Collected data entries:
══════════════════════════════

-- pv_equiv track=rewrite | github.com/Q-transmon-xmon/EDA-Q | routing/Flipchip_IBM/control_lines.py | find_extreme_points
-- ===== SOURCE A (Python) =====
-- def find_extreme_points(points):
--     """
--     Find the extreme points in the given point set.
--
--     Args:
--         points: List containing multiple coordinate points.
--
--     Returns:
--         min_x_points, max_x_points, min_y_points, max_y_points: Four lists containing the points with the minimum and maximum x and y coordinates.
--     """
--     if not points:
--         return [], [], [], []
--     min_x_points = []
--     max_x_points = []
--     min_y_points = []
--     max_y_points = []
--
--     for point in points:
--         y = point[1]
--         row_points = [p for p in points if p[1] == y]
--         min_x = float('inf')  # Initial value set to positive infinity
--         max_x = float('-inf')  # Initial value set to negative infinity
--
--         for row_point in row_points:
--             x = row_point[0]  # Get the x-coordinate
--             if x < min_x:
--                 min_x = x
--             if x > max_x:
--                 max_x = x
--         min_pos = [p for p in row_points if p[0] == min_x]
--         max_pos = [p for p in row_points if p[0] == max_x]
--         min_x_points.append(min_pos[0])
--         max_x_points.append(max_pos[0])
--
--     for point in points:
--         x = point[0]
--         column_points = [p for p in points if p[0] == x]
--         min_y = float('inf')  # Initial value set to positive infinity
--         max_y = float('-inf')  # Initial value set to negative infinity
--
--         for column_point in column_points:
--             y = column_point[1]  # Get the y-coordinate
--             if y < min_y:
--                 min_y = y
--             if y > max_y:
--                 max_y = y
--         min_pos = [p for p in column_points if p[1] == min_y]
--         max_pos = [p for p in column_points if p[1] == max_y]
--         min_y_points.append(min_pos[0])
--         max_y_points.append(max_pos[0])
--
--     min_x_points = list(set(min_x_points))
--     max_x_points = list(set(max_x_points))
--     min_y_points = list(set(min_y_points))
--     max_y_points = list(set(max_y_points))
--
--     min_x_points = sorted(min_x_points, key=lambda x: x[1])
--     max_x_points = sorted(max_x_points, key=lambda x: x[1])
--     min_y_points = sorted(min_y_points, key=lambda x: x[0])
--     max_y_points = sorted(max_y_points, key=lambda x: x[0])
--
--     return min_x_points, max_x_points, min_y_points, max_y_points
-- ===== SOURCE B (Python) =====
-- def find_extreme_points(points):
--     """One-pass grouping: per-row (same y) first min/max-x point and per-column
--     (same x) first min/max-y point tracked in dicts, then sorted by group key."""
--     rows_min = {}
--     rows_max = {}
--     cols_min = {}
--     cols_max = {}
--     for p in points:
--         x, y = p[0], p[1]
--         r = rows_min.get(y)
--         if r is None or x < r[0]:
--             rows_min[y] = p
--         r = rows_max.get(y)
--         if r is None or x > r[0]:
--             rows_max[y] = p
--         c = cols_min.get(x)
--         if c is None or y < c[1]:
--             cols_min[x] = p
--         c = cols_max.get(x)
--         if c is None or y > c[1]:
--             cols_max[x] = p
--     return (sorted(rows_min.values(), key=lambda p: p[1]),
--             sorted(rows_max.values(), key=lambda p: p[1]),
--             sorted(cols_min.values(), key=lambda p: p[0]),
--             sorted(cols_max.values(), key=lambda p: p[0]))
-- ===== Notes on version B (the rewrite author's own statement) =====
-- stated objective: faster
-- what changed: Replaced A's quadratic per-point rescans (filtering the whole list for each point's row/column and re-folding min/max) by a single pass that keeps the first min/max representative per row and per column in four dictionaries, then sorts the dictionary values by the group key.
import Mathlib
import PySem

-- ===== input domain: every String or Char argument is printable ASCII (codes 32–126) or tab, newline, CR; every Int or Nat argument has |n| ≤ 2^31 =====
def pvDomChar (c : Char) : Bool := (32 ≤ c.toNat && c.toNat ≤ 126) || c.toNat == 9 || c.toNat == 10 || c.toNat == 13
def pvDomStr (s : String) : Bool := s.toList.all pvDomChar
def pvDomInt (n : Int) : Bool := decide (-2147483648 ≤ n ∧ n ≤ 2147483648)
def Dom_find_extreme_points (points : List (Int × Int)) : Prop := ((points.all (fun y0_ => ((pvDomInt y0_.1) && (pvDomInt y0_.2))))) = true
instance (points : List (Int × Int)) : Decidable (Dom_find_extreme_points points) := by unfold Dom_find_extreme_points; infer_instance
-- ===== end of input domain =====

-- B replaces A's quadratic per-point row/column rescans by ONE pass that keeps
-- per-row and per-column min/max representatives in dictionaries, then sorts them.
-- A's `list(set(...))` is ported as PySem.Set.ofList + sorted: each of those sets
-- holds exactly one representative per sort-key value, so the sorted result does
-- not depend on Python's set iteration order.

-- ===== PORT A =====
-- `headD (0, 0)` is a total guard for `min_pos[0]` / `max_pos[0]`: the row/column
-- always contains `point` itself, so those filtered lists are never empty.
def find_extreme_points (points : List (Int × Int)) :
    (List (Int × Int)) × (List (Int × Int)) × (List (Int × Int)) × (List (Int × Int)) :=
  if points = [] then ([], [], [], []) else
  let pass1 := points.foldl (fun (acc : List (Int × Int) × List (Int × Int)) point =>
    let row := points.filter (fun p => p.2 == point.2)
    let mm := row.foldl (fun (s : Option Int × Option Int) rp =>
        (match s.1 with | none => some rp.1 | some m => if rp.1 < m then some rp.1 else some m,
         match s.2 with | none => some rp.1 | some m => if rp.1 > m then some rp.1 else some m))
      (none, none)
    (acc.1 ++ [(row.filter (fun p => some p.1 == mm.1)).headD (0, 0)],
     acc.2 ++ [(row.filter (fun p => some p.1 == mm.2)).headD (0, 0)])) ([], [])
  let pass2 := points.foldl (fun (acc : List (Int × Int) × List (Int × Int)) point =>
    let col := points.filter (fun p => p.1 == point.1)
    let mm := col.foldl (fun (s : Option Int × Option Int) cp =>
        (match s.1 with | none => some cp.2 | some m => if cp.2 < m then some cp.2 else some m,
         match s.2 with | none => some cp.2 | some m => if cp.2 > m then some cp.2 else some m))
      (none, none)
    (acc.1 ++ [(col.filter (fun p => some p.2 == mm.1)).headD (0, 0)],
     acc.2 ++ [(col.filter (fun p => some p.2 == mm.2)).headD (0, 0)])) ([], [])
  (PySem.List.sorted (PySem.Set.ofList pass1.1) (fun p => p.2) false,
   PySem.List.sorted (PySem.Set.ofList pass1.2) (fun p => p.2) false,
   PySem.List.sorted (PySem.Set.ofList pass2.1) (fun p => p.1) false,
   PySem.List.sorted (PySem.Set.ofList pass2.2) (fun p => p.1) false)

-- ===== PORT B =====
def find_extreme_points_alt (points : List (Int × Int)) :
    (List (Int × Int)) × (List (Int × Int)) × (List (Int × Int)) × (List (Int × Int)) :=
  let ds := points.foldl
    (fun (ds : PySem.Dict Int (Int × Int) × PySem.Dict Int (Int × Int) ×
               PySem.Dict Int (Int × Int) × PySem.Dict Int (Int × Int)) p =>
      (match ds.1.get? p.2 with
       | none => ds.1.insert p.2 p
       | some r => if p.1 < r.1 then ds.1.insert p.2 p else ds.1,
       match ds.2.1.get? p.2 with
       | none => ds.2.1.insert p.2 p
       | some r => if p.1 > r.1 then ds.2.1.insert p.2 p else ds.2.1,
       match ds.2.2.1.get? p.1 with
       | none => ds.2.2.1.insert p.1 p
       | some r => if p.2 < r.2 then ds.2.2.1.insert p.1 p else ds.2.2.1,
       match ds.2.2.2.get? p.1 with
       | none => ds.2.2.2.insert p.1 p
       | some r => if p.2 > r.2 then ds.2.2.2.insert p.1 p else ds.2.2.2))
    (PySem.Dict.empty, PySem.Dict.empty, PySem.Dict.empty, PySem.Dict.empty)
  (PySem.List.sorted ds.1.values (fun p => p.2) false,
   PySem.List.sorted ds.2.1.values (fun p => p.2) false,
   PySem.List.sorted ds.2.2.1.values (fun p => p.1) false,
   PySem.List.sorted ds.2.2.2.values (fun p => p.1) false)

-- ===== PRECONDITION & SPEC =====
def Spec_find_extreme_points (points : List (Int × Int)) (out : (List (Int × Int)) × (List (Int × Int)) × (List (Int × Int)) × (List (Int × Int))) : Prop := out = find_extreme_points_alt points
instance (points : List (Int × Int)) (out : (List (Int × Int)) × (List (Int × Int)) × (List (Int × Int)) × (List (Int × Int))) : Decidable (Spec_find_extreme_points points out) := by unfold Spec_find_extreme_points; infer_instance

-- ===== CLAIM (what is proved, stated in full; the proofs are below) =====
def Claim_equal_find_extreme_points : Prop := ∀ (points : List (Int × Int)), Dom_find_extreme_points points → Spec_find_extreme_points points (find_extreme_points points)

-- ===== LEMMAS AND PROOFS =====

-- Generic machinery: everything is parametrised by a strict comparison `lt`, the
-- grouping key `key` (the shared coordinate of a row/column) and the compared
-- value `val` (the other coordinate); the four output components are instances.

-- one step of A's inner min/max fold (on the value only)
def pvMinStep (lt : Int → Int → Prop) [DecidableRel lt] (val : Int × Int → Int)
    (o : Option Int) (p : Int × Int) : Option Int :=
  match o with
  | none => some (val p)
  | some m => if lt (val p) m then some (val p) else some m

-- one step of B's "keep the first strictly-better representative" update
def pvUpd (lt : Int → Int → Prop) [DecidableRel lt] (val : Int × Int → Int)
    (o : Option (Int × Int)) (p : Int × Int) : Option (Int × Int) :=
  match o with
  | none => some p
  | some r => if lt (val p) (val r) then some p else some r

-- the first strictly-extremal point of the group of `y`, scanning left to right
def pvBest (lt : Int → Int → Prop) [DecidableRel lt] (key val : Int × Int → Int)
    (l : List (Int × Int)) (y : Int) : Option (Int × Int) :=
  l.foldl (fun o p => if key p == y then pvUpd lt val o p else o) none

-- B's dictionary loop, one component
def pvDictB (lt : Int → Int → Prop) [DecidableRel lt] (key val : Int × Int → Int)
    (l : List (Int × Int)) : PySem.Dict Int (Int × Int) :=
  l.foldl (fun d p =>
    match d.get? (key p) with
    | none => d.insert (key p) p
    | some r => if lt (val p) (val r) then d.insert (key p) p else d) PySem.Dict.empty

══════════════════════════════

WORK REQUIRED -> All lines in the data above from the one with "return min_x_points, max_x_points, min_y_points, max_y_points" through the one with "point and per-column" must be repeated exactly, and no others.

SOLUTION FOR THIS PROBLEM ->
--     return min_x_points, max_x_points, min_y_points, max_y_points
-- ===== SOURCE B (Python) =====
-- def find_extreme_points(points):
--     """One-pass grouping: per-row (same y) first min/max-x point and per-column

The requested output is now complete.